El único contrapeso de Ignacio, que ejercía cierta influencia sobre él, era la imagen de San Ignacio de Loyola que le había regalado su hermano, y que desde la mesilla de noche presidía ahora su cuarto.
Imposible entrar en el cuarto sin tropezar inmediatamente con los ojos del santo.
La imagen, maravillosa de expresión, cuyo modelo César consiguió gracias a un viajante de una fábrica de Olot que pasó por el taller Bernat, llegó a constituir para Ignacio una auténtica pesadilla. Porque los ojos no se limitaban a mirarle cuando entraba en la habitación, sino que luego le seguían implacablemente dondequiera que se hallara de ella; le miraban incluso en la oscuridad… Era aquél un fenómeno óptico conocido, ¡pero hubiera podido producirse en otros lugares! Resultaba algo incómodo pensar en los
maillots
azul y amarillo de las hijas del Responsable, teniendo los ojos de San Ignacio fijos en los propios ojos.
A gusto Ignacio hubiera colocado la imagen cara a la pared. Porque, además, le ocurría una cosa absurda: la historia del santo, que César le había relatado con entusiasmo le puso más nervioso aún: «noble, militar, fundador de los jesuitas». Compañía de Jesús, el General de la Orden: en todas partes dejó huella militar. Salvando las distancias, aquello recordaba las clases de esgrima del comandante Martínez de Soria… Sin olvidar que, según opinión unánime, eran los jesuitas los que llevaban actualmente la política en España y a causa de ello se hablaba de revolución.
Pero… imposible tocar la imagen. Porque César la adoraba y estaba enamorado del Santo.

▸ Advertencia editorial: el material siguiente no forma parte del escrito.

-- pv_equiv track=rewrite | github.com/prosysscience/GSACO | benchmark_instances/aco_networkX/analysis.py | calculate_idle_times
-- ===== SOURCE A (Python) =====
-- def calculate_idle_times(job_times, machine_assignments):
--     # Group jobs by machine
--     jobs_by_machine = {}
--     for job_step, machine in machine_assignments.items():
--         machine_id = machine[2]
--         if machine_id not in jobs_by_machine:
--             jobs_by_machine[machine_id] = []
--         jobs_by_machine[machine_id].append((job_times[job_step]['start'], job_times[job_step]['end'], job_step))
--
--     # Sort jobs by start time for each machine
--     for machine_id in jobs_by_machine:
--         jobs_by_machine[machine_id].sort()
--
--     # Calculate idle times for each machine
--     idle_times = {machine: [] for machine in jobs_by_machine}
--     for machine_id, jobs in jobs_by_machine.items():
--         end_time = 0
--         for start, finish, job_step in jobs:
--             if start > end_time:  # Gap detected, machine is idle
--                 idle_times[machine_id].append((end_time, start))
--             end_time = max(end_time, finish)  # Update the last job end time
--
--     return idle_times
-- ===== SOURCE B (Python) =====
-- def calculate_idle_times(job_times, machine_assignments):
--     # Group jobs by machine (same grouping as the original)
--     jobs_by_machine = {}
--     for job_step, machine in machine_assignments.items():
--         jobs_by_machine.setdefault(machine[2], []).append(
--             (job_times[job_step]['start'], job_times[job_step]['end'], job_step))
--
--     result = {}
--     for machine_id, jobs in jobs_by_machine.items():
--         jobs.sort()
--         # Phase 1: merge the sorted jobs into maximal busy blocks
--         blocks = []
--         for start, finish, _ in jobs:
--             if blocks and start <= blocks[-1][1]:
--                 bs, be = blocks[-1]
--                 blocks[-1] = (bs, max(be, finish))
--             else:
--                 blocks.append((start, finish))
--         # Phase 2: walk the blocks, measuring gaps from coverage starting at 0
--         gaps = []
--         cov = 0
--         for bs, be in blocks:
--             if bs > cov:
--                 gaps.append((cov, bs))
--             cov = max(cov, be)
--         result[machine_id] = gaps
--     return result
-- ===== Notes on version B (the rewrite author's own statement) =====
-- stated objective: alternative
-- what changed: Instead of the inline running-max scan over the raw sorted jobs, B first merges each machine's sorted jobs into maximal busy blocks and then derives the idle gaps in a second pass over the blocks with coverage starting at 0.
import Mathlib
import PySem

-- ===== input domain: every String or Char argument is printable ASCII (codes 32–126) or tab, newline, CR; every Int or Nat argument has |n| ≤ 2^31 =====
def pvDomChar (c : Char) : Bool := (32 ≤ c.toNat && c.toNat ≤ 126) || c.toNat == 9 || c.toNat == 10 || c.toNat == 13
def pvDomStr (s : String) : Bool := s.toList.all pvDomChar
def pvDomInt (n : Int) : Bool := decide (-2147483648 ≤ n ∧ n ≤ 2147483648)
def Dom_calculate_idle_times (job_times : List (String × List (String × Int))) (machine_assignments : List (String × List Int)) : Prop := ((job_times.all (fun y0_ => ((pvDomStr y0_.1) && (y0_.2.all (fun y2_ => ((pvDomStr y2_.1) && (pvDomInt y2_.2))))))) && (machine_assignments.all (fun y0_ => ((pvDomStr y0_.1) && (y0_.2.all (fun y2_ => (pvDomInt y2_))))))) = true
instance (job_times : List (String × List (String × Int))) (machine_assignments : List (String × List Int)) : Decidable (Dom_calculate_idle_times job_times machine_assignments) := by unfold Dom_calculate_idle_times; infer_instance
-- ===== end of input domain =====

-- B merges each machine's sorted jobs into maximal busy blocks and reads the idle gaps off the
-- block list in a second pass (alternative decomposition; return values proved equal on Pre_).

-- ===== PORT A =====

-- Python tuples (start, end, job_step) compare lexicographically: the sort key, in a Lex type
def pvKey (t : Int × Int × String) : Lex (Int × Lex (Int × String)) := toLex (t.1, toLex (t.2.1, t.2.2))

-- one iteration of A's grouping loop; the `none` fallthroughs are Python raises, excluded by Pre_
def pvGroupStepA (jtD : PySem.Dict String (PySem.Dict String Int))
    (d : PySem.Dict Int (List (Int × Int × String))) (p : String × List Int) :
    PySem.Dict Int (List (Int × Int × String)) :=
  match PySem.List.pyGet? p.2 2 with
  | none => d
  | some mid =>
    match (jtD.get? p.1).bind (fun jr => jr.get? "start"),
          (jtD.get? p.1).bind (fun jr => jr.get? "end") with
    | some s, some e =>
      (if d.contains mid then d else d.insert mid []).modify mid [] (fun l => l ++ [(s, e, p.1)])
    | _, _ => (if d.contains mid then d else d.insert mid [])

-- one iteration of A's inner idle-time loop (state: end_time × idle_times dict)
def pvIdleStep (mid : Int) (st : Int × PySem.Dict Int (List (Int × Int))) (job : Int × Int × String) :
    Int × PySem.Dict Int (List (Int × Int)) :=
  (max st.1 job.2.1,
   if job.1 > st.1 then st.2.modify mid [] (fun l => l ++ [(st.1, job.1)]) else st.2)

def calculate_idle_times (job_times : List (String × List (String × Int))) (machine_assignments : List (String × List Int)) : List (Int × List (Int × Int)) :=
  let jtD : PySem.Dict String (PySem.Dict String Int) :=
    PySem.Dict.ofList (job_times.map (fun p => (p.1, PySem.Dict.ofList p.2)))
  let jbm := (PySem.Dict.ofList machine_assignments).items.foldl (pvGroupStepA jtD) PySem.Dict.empty
  let jbmS : PySem.Dict Int (List (Int × Int × String)) :=
    PySem.Dict.mk (jbm.items.map (fun q => (q.1, PySem.List.sorted q.2 pvKey false)))
  let it0 : PySem.Dict Int (List (Int × Int)) := PySem.Dict.mk (jbmS.items.map (fun q => (q.1, [])))
  (jbmS.items.foldl (fun (acc : PySem.Dict Int (List (Int × Int))) q =>
      (q.2.foldl (pvIdleStep q.1) (0, acc)).2) it0).items

-- ===== PORT B =====

-- one iteration of B's grouping loop (setdefault-based; same raise fallthroughs outside Pre_)
def pvGroupStepB (jtD : PySem.Dict String (PySem.Dict String Int))
    (d : PySem.Dict Int (List (Int × Int × String))) (p : String × List Int) :
    PySem.Dict Int (List (Int × Int × String)) :=
  match PySem.List.pyGet? p.2 2 with
  | none => d
  | some mid =>
    match (jtD.get? p.1).bind (fun jr => jr.get? "start"),
          (jtD.get? p.1).bind (fun jr => jr.get? "end") with
    | some s, some e => (d.setdefault mid []).modify mid [] (fun l => l ++ [(s, e, p.1)])
    | _, _ => d.setdefault mid []

-- B phase 1: merge sorted jobs into maximal busy blocks (state: open block × closed blocks)
def pvMergeStep (st : Option (Int × Int) × List (Int × Int)) (job : Int × Int × String) :
    Option (Int × Int) × List (Int × Int) :=
  match st.1 with
  | some cur =>
    if job.1 ≤ cur.2 then (some (cur.1, max cur.2 job.2.1), st.2)
    else (some (job.1, job.2.1), st.2 ++ [cur])
  | none => (some (job.1, job.2.1), st.2)

-- close the open block at the end of the loop ('if cur is not None: blocks.append(cur)')
def pvBlocksFin (st : Option (Int × Int) × List (Int × Int)) : List (Int × Int) :=
  match st.1 with
  | some cur => st.2 ++ [cur]
  | none => st.2

def pvBlocks (jobs : List (Int × Int × String)) : List (Int × Int) :=
  pvBlocksFin (jobs.foldl pvMergeStep (none, []))

-- B phase 2: walk the blocks, coverage starting at 0 (state: coverage × gaps)
def pvGapStep (st : Int × List (Int × Int)) (b : Int × Int) : Int × List (Int × Int) :=
  (max st.1 b.2, if b.1 > st.1 then st.2 ++ [(st.1, b.1)] else st.2)

def pvGaps (blocks : List (Int × Int)) : List (Int × Int) :=
  (blocks.foldl pvGapStep (0, [])).2

def calculate_idle_times_alt (job_times : List (String × List (String × Int))) (machine_assignments : List (String × List Int)) : List (Int × List (Int × Int)) :=
  let jtD : PySem.Dict String (PySem.Dict String Int) :=
    PySem.Dict.ofList (job_times.map (fun p => (p.1, PySem.Dict.ofList p.2)))
  let jbm := (PySem.Dict.ofList machine_assignments).items.foldl (pvGroupStepB jtD) PySem.Dict.empty
  (jbm.items.foldl (fun (acc : PySem.Dict Int (List (Int × Int))) q =>
      acc.insert q.1 (pvGaps (pvBlocks (PySem.List.sorted q.2 pvKey false)))) PySem.Dict.empty).items

-- ===== PRECONDITION & SPEC =====
-- Pre_ excludes exactly the inputs on which the Python A raises: a machine list with fewer than
-- 3 entries (IndexError on machine[2]), a job_step missing from job_times (KeyError), or a job
-- record without a 'start' or 'end' key (KeyError).
def Pre_calculate_idle_times (job_times : List (String × List (String × Int))) (machine_assignments : List (String × List Int)) : Prop :=
  ∀ p ∈ (PySem.Dict.ofList machine_assignments).items,
    PySem.Raise.InRange p.2.length 2 ∧
    ((((PySem.Dict.ofList (job_times.map (fun q => (q.1, PySem.Dict.ofList q.2)))).get? p.1).map
        (fun jr => jr.contains "start" && jr.contains "end")).getD false = true)
instance (job_times : List (String × List (String × Int))) (machine_assignments : List (String × List Int)) : Decidable (Pre_calculate_idle_times job_times machine_assignments) := by unfold Pre_calculate_idle_times; infer_instance

def pvWitness_calculate_idle_times : (List (String × List (String × Int))) × (List (String × List Int)) :=
  ([("a", [("start", 1), ("end", 3)]), ("b", [("start", 5), ("end", 6)])],
   [("a", [0, 0, 1]), ("b", [0, 0, 1])])

def Spec_calculate_idle_times (job_times : List (String × List (String × Int))) (machine_assignments : List (String × List Int)) (out : List (Int × List (Int × Int))) : Prop := out = calculate_idle_times_alt job_times machine_assignments
instance (job_times : List (String × List (String × Int))) (machine_assignments : List (String × List Int)) (out : List (Int × List (Int × Int))) : Decidable (Spec_calculate_idle_times job_times machine_assignments out) := by unfold Spec_calculate_idle_times; infer_instance

-- ===== CLAIM (what is proved, stated in full; the proofs are below) =====
def Claim_equal_calculate_idle_times : Prop := ∀ (job_times : List (String × List (String × Int))) (machine_assignments : List (String × List Int)), Dom_calculate_idle_times job_times machine_assignments → Pre_calculate_idle_times job_times machine_assignments → Spec_calculate_idle_times job_times machine_assignments (calculate_idle_times job_times machine_assignments)

-- ===== LEMMAS AND PROOFS =====

-- A's inner scan, written recursively: gaps emitted over a job list from end_time e
def pvAScan : Int → List (Int × Int × String) → List (Int × Int)
  | _, [] => []
  | e, j :: r => (if j.1 > e then [(e, j.1)] else []) ++ pvAScan (max e j.2.1) r

-- final end_time of A's inner scan
def pvAMax : Int → List (Int × Int × String) → Int
  | e, [] => e
  | e, j :: r => pvAMax (max e j.2.1) r

-- B's block walk, written recursively
def pvBScan : Int → List (Int × Int) → List (Int × Int)
  | _, [] => []
  | e, b :: r => (if b.1 > e then [(e, b.1)] else []) ++ pvBScan (max e b.2) r

-- B's merge with an open current block, written recursively
def pvMergeGo : Int × Int → List (Int × Int × String) → List (Int × Int)
  | cur, [] => [cur]
  | cur, j :: r =>
    if j.1 ≤ cur.2 then pvMergeGo (cur.1, max cur.2 j.2.1) r else cur :: pvMergeGo (j.1, j.2.1) r

-- the two grouping steps agree
theorem pvGroupStep_eq (jtD : PySem.Dict String (PySem.Dict String Int))
    (d : PySem.Dict Int (List (Int × Int × String))) (p : String × List Int) :
    pvGroupStepA jtD d p = pvGroupStepB jtD d p := by
  unfold pvGroupStepA pvGroupStepB
  cases hp : PySem.List.pyGet? p.2 2 with
  | none => rfl
  | some mid =>
    have hd : (if d.contains mid then d else d.insert mid []) = d.setdefault mid [] := by
      by_cases hc : d.contains mid = true
      · simp [PySem.Dict.setdefault, hc]
      · simp only [Bool.not_eq_true] at hc
        simp [PySem.Dict.setdefault, PySem.Dict.insert, hc]
    cases hs : (jtD.get? p.1).bind (fun jr => jr.get? "start") with
    | none => cases he : (jtD.get? p.1).bind (fun jr => jr.get? "end") <;> exact hd
    | some s =>
      cases he : (jtD.get? p.1).bind (fun jr => jr.get? "end") with
      | none => exact hd
      | some e => exact congrArg (fun x => PySem.Dict.modify x mid [] (fun l => l ++ [(s, e, p.1)])) hd

-- B's merge loop equals the recursive merge
theorem pvBlocksFin_foldl (jobs : List (Int × Int × String)) :
    ∀ (cur : Int × Int) (bl : List (Int × Int)),
      pvBlocksFin (jobs.foldl pvMergeStep (some cur, bl)) = bl ++ pvMergeGo cur jobs := by
  induction jobs with
  | nil => intro cur bl; simp [pvBlocksFin, pvMergeGo]
  | cons j r ih =>
    intro cur bl
    simp only [List.foldl_cons]
    by_cases h : j.1 ≤ cur.2
    · rw [show pvMergeStep (some cur, bl) j = (some (cur.1, max cur.2 j.2.1), bl) from by
        simp [pvMergeStep, h]]
      rw [ih]
      simp [pvMergeGo, h]
    · rw [show pvMergeStep (some cur, bl) j = (some (j.1, j.2.1), bl ++ [cur]) from by
        simp [pvMergeStep, h]]
      rw [ih]
      simp [pvMergeGo, h, List.append_assoc]
lemma pvPrice_mono (row : String × Int × Int × Int) (hh : 0 ≤ row.2.2.1) (hc : 0 ≤ row.2.2.2)
    {a b : Int} (h : a ≤ b) : pvFinalPrice row a ≤ pvFinalPrice row b := by
  have h1 := pvCeil7_mono h
  have h2 := mul_le_mul_of_nonneg_left h hh
  have h3 := mul_le_mul_of_nonneg_left h1 hc
  simp only [pvFinalPrice]
  omega

lemma pvBestUpto_bounds (budget : Int) (row : String × Int × Int × Int) (n : Nat) :
    0 ≤ pvBestUpto budget row n ∧ pvBestUpto budget row n ≤ (n : Int) := by
  induction n with
  | zero => simp [pvBestUpto]
  | succ m ih =>
    simp only [pvBestUpto]
    split_ifs with hif
    · constructor
      · positivity
      · push_cast; omega
    · push_cast; omega

lemma pvBestUpto_ge (budget : Int) (row : String × Int × Int × Int) (n : Nat) (d : Int)
    (h1 : 1 ≤ d) (h2 : d ≤ (n : Int)) (hp : pvFinalPrice row d ≤ budget) :
    d ≤ pvBestUpto budget row n := by
  induction n with
  | zero => simp at h2; omega
  | succ m ih =>
    simp only [pvBestUpto]
    split_ifs with hif
    · push_cast at h2 ⊢; omega
    · have hd : d ≠ (m : Int) + 1 := by
        intro he; rw [he] at hp; exact hif hp
      have : d ≤ (m : Int) := by push_cast at h2; omega
      exact ih this

lemma pvBestUpto_afford (budget : Int) (row : String × Int × Int × Int) (n : Nat) :
    pvBestUpto budget row n = 0 ∨ pvFinalPrice row (pvBestUpto budget row n) ≤ budget := by
  induction n with
  | zero => left; rfl
  | succ m ih =>
    simp only [pvBestUpto]
    split_ifs with hif
    · right; exact hif
    · exact ih

lemma pvBs_eq (budget : Int) (row : String × Int × Int × Int)
    (hh : 0 ≤ row.2.2.1) (hc : 0 ≤ row.2.2.2) :
    ∀ (k : Nat) (lo hi : Int), (hi - lo).toNat ≤ k → 0 ≤ lo →
      lo ≤ pvBestUpto budget row 365 → pvBestUpto budget row 365 ≤ hi → hi ≤ 365 →
      pvBsLoop budget row lo hi = pvBestUpto budget row 365 := by
  intro k
  induction k with
  | zero =>
    intro lo hi hk h0 h1 h2 h3
    have : ¬ lo < hi := by omega
    rw [pvBsLoop, if_neg this]
    omega
  | succ k ih =>
    intro lo hi hk h0 h1 h2 h3
    by_cases hlt : lo < hi
    · rw [pvBsLoop, if_pos hlt]
      simp only
      set mid := PySem.Int.floordiv (lo + hi + 1) 2 with hmiddef
      have hmid : lo + 1 ≤ mid ∧ mid ≤ hi := by
        rw [hmiddef, PySem.Int.floordiv_eq_ediv_of_pos (by norm_num)]
        omega
      split_ifs with haff
      · have hle : mid ≤ pvBestUpto budget row 365 :=
          pvBestUpto_ge budget row 365 mid (by omega) (by push_cast; omega) haff
        exact ih mid hi (by omega) (by omega) hle h2 h3
      · have hB : pvBestUpto budget row 365 ≤ mid - 1 := by
          by_contra hcon
          have hmb : mid ≤ pvBestUpto budget row 365 := by omega
          rcases pvBestUpto_afford budget row 365 with h0' | h0'
          · omega
          · exact haff (le_trans (pvPrice_mono row hh hc hmb) h0')
        exact ih lo (mid - 1) (by omega) h0 h1 hB (by omega)
    · rw [pvBsLoop, if_neg hlt]
      omega

-- B's week loop as a structural recursion over the number of weeks processed
def pvWeekBest (budget f h c : Int) : Nat → Int
  | 0 => 0
  | n+1 =>
    let w : Int := (n : Int) + 1
    let lo := 7 * (w - 1) + 1
    let hi := min (7 * w) 365
    let rem := budget - f - c * w
    if h * lo ≤ rem then max (pvWeekBest budget f h c n) (min hi (PySem.Int.floordiv rem h))
    else pvWeekBest budget f h c n

lemma pvWeekFold_eq (budget f h c : Int) (n : Nat) :
    (PySem.List.pyRange 1 (1 + (n : Int)) 1).foldl (fun best w =>
      let lo := 7 * (w - 1) + 1
      let hi := min (7 * w) 365
      let rem := budget - f - c * w
      if h * lo ≤ rem then max best (min hi (PySem.Int.floordiv rem h)) else best) 0
      = pvWeekBest budget f h c n := by
  induction n with
  | zero => simp [PySem.List.pyRange_one_eq_nil, pvWeekBest]
  | succ m ih =>
    have hc' : (1 : Int) + ((m+1 : Nat) : Int) = (1 + (m : Int)) + 1 := by push_cast; ring
    rw [hc', PySem.List.pyRange_one_succ_right (by omega), List.foldl_append, ih]
    simp only [List.foldl, pvWeekBest]
    have he : (1 : Int) + (m : Int) = (m : Int) + 1 := by ring
    rw [he]

lemma pvBestDays_eq_weekBest (budget f h c : Int) :
    pvBestDays budget f h c = pvWeekBest budget f h c 53 := by
  have hfold := pvWeekFold_eq budget f h c 53
  norm_num at hfold
  simpa [pvBestDays] using hfold

-- ceiling of d/7 is w exactly on week w's day range
lemma pvCeil7_of_week (w d : Int) (h1 : 7 * (w - 1) + 1 ≤ d) (h2 : d ≤ 7 * w) :
    -(PySem.Int.floordiv (-d) 7) = w := by
  have hd := PySem.Int.floordiv_mul_add_mod (-d) 7
  have hm1 := PySem.Int.mod_nonneg (-d) (show (0:Int) < 7 by norm_num)
  have hm2 := PySem.Int.mod_lt (-d) (show (0:Int) < 7 by norm_num)
  omega

lemma pvWeekBest_nonneg (budget f h c : Int) (n : Nat) :
    0 ≤ pvWeekBest budget f h c n := by
  induction n with
  | zero => simp [pvWeekBest]
  | succ m ih =>
    simp only [pvWeekBest]
    split_ifs with hif
    · exact le_trans ih (le_max_left _ _)
    · exact ih
-- ===== VERDICT (by name: the statement is the Claim_ definition above) =====
theorem build_chat_str_py_spec : Claim_equal_build_chat_str_py := by
  intro messages _
  unfold Spec_build_chat_str_py
  -- A's fold produces the pvBLine lines against the first-appearance sender list S
  have hA := pvMain messages [] 0 [] List.nodup_nil
  have h0 : pvDictOf [] = PySem.Dict.empty := rfl
  rw [h0] at hA
  simp only [List.length_nil, Nat.cast_zero, add_zero, List.nil_append] at hA
  -- notation
  set l := PySem.List.enumerate messages 0 with hl
  set first := (l.reverse).foldl pvFirstStep PySem.Dict.empty with hfirst
  set labels := (PySem.List.enumerate
      (PySem.List.sorted first.keys (fun k => first.getD k 0)) 0).foldl pvLabelsStep
      PySem.Dict.empty with hlabels
  have hBdef : build_chat_str_py_alt messages
      = PySem.Str.join "\n" (l.foldl (pvBStep labels) []) := rfl
  have hAdef : build_chat_str_py messages
      = PySem.Str.join "\n" ((l.foldl pvAStep ((PySem.Dict.empty, (65 : Int)), [])).2) := rfl
  rw [hAdef, hBdef, pvBfold]
  have hS : messages.foldl pvSenderStep [] = (pvGold l).map Prod.fst :=
    pvSenders_eq_gold messages
  have hsorted : PySem.List.sorted first.keys (fun k => first.getD k 0)
      = (pvGold l).map Prod.fst :=
    pvSorted_eq l (PySem.List.pairwise_lt_enumerate messages 0)
  -- per-line agreement
  have hmapeq : l.map (pvBLineD labels) = l.map (pvBLine (messages.foldl pvSenderStep [])) := by
    apply List.map_congr_left
    intro p hp
    unfold pvBLineD pvBLine
    by_cases hself : (pvMsgGet p.2 "role" == "assistant" || pvMsgGet p.2 "sender_name" == "") = true
    · simp only [hself]
      simp
    · simp only [hself]
      simp only [Bool.or_eq_true, not_or, Bool.not_eq_true] at hself
      have hh : pvHuman p.2 = true := by
        unfold pvHuman
        simp [hself.1, hself.2]
      have hmem : pvMsgGet p.2 "sender_name" ∈ (pvGold l).map Prod.fst :=
        pvGold_mem_of_human l p.2 (List.mem_map.mpr ⟨p, hp, rfl⟩) hh
      obtain ⟨j, hj⟩ := Option.isSome_iff_exists.mp
        ((PySem.List.index?_isSome_iff _ _).mpr hmem)
      have hgd : labels.getD (pvMsgGet p.2 "sender_name") "" = pvLabel j := by
        rw [hlabels, hsorted]
        exact pvLabels_getD _ (pvGold_nodup l) _ j hj
      rw [hgd, hS, hj]
      simp
  rw [hmapeq, hA]
  simp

—Fíjate, Ignacio —le decía—. Fue él quien escribió los
Ejercicios Espirituales
. Y, además, basó toda su labor en dos virtudes: obediencia y acción. ¡Y por si esto fuera poco, era de la provincia de Guipúzcoa!
Este último argumento impresionaba a Ignacio. Porque sabía que Carmen Elgazu le dio a él su nombre en cumplimiento de una promesa: «Si el primer hijo era varón, se llamaría Ignacio en honor del santo de Loyola», del santo vasco por excelencia.
* * *
Matías Alvear había pasado sus vacaciones en Gerona, pescando en el Ter. Habían coincidido con las de Ignacio. Por dos veces se había llevado a su mujer, a César y Pilar y habían cenado todos juntos en la orilla del río, sentados en el suelo. Carmen Elgazu había lanzado mil exclamaciones admirativas ante el paisaje: los verdes de los árboles y de la hierba, el agua que bajaba tumultuosa, los indescriptibles colores del cielo por el lado de Rocacorba y alrededor de la Catedral.
Sólo le habían molestado un poco los mosquitos, la ausencia de Ignacio y la proximidad de los atletas, que deambulaban por allí prácticamente desnudos y con pañuelos de cuatro nudos en la cabeza. A Carmen Elgazu le horrorizaba que Pilar viera todo aquello, además de que no podía soportar los pañuelos de cuatro nudos en la cabeza. Decía que daban aspecto de diablo o de esos malvados que corrían por los bosques.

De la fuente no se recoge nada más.